DATA EXCERPTS: Begin

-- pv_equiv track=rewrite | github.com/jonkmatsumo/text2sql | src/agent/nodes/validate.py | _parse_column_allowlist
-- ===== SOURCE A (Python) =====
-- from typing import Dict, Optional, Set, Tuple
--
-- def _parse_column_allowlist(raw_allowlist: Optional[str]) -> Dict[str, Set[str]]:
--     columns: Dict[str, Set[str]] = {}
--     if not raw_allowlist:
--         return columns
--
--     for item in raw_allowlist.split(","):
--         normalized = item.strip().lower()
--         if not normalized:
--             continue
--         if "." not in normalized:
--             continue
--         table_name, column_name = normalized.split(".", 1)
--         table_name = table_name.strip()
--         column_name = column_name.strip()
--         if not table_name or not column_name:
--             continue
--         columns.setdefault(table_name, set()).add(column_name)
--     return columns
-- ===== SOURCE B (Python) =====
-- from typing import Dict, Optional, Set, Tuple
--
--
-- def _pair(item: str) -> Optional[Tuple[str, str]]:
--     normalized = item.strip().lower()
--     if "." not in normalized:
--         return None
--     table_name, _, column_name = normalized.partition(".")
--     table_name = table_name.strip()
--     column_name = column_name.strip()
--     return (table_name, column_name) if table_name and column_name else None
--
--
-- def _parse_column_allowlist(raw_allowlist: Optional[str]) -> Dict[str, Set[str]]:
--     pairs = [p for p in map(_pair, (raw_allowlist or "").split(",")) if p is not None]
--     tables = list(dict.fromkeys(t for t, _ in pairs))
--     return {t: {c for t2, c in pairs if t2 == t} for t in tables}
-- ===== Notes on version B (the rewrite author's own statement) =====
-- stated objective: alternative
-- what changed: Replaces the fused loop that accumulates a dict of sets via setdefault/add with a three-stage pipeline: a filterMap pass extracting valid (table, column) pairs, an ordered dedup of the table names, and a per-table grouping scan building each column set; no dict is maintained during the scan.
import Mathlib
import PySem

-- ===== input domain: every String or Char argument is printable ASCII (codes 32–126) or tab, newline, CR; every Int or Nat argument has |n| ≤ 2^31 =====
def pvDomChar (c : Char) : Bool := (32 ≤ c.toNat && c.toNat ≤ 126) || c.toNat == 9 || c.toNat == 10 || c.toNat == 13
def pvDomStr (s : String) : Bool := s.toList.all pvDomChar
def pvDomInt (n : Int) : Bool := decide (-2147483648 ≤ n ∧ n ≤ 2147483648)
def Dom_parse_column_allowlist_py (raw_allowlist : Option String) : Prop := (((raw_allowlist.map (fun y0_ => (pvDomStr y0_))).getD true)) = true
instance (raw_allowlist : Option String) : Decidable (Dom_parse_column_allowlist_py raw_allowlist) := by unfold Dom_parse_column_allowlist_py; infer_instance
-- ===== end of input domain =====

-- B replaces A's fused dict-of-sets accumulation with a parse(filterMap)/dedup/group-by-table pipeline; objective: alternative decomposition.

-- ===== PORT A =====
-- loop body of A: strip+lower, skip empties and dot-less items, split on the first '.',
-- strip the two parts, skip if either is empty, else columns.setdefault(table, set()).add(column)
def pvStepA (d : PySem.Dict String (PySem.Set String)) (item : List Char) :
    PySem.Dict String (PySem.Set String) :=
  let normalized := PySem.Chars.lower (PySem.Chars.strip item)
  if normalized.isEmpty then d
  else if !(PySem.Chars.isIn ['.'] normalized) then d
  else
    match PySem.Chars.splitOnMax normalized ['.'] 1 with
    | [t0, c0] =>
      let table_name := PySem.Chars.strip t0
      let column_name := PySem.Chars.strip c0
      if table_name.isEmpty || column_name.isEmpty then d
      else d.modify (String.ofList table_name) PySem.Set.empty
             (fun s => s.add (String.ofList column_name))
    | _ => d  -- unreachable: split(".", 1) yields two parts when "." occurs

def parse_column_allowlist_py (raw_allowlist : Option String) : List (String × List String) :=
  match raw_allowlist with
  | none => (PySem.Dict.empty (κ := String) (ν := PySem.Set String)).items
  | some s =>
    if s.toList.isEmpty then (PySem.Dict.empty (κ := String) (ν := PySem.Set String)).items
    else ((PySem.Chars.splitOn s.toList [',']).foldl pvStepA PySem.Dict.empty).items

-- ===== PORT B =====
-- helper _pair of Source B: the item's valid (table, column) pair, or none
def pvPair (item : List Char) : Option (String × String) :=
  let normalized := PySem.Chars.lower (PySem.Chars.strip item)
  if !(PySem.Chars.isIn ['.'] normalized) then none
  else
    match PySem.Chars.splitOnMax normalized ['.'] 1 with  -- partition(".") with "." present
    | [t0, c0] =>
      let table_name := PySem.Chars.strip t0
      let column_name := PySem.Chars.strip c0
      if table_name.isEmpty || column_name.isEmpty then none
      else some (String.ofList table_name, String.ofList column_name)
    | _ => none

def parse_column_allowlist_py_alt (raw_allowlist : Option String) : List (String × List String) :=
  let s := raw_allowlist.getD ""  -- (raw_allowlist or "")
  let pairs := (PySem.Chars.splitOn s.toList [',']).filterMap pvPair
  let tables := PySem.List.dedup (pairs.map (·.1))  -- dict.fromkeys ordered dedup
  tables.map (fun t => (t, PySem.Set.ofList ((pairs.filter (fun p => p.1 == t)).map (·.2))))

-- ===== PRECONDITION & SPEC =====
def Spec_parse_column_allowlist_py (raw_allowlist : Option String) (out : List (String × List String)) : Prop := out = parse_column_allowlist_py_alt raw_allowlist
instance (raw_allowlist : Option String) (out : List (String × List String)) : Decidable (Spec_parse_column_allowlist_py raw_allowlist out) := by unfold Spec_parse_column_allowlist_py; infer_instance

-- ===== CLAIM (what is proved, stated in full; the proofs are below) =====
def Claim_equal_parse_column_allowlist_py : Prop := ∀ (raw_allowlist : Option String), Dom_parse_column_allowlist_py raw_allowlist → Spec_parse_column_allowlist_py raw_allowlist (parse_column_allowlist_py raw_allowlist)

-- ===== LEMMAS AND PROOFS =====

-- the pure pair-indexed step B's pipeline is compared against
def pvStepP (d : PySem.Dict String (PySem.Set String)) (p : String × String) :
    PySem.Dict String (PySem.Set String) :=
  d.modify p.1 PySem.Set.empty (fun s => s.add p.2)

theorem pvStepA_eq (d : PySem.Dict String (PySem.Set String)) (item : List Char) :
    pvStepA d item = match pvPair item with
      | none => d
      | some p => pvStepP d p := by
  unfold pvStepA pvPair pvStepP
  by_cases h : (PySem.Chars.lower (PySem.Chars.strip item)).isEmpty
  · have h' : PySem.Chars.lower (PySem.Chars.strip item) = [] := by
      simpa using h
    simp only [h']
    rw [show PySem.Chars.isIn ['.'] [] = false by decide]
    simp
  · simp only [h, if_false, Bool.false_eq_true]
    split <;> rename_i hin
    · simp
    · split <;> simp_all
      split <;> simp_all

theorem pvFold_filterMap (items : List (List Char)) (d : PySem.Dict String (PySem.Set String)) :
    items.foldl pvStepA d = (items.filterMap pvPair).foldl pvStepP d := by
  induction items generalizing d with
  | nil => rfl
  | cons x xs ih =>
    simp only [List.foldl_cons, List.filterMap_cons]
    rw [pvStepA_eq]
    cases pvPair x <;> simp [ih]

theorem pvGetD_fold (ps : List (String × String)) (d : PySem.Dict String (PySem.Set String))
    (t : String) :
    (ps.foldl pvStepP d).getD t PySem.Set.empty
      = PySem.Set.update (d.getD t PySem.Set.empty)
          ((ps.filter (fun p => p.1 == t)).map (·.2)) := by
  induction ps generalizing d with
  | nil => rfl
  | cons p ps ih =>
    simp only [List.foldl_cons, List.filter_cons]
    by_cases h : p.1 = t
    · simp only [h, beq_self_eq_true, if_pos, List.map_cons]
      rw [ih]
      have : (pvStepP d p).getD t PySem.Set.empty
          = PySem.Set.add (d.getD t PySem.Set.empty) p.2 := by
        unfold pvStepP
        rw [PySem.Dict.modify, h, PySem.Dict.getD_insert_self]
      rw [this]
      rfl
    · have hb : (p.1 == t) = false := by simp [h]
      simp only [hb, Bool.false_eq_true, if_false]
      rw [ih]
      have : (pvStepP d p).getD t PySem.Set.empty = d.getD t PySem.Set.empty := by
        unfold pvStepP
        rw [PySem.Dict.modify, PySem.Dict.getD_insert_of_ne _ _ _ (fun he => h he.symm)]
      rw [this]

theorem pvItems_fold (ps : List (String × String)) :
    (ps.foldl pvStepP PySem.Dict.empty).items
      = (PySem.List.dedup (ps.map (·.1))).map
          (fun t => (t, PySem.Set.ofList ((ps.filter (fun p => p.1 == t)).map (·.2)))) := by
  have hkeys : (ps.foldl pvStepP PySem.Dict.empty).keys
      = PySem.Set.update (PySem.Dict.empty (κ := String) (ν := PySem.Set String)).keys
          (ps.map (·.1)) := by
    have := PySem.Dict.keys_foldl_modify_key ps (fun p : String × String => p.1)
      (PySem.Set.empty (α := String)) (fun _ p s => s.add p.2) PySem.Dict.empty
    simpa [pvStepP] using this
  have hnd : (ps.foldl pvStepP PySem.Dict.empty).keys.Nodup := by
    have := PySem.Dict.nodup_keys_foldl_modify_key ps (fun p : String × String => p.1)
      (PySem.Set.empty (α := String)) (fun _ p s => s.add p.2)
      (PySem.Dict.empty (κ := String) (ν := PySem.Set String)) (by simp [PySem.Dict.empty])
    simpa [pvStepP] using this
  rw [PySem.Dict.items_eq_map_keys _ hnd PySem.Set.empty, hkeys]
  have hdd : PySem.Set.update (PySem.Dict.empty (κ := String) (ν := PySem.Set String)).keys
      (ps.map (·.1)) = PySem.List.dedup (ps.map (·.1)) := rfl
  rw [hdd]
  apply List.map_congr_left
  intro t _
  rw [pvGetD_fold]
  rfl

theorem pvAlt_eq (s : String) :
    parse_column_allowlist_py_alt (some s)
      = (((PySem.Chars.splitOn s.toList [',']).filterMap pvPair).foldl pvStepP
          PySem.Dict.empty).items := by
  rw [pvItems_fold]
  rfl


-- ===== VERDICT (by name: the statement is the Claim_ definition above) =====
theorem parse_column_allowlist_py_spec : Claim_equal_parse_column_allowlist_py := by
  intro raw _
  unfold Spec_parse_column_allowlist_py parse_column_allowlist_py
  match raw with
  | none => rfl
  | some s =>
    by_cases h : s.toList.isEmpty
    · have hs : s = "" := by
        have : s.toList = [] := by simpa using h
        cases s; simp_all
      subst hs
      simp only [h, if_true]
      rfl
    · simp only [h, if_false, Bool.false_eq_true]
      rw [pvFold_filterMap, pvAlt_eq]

DATA EXCERPTS: End

• **WHAT THIS TASK INVOLVES**
Reproduce word for word the material above, beginning with the line that contains "-- ===== Notes" and ending with the line that contains "def pvDomInt (n".

• **ANSWER TO THE PROBLEM**
-- ===== Notes on version B (the rewrite author's own statement) =====
-- stated objective: alternative
-- what changed: Replaces the fused loop that accumulates a dict of sets via setdefault/add with a three-stage pipeline: a filterMap pass extracting valid (table, column) pairs, an ordered dedup of the table names, and a per-table grouping scan building each column set; no dict is maintained during the scan.
import Mathlib
import PySem

-- ===== input domain: every String or Char argument is printable ASCII (codes 32–126) or tab, newline, CR; every Int or Nat argument has |n| ≤ 2^31 =====
def pvDomChar (c : Char) : Bool := (32 ≤ c.toNat && c.toNat ≤ 126) || c.toNat == 9 || c.toNat == 10 || c.toNat == 13
def pvDomStr (s : String) : Bool := s.toList.all pvDomChar
def pvDomInt (n : Int) : Bool := decide (-2147483648 ≤ n ∧ n ≤ 2147483648)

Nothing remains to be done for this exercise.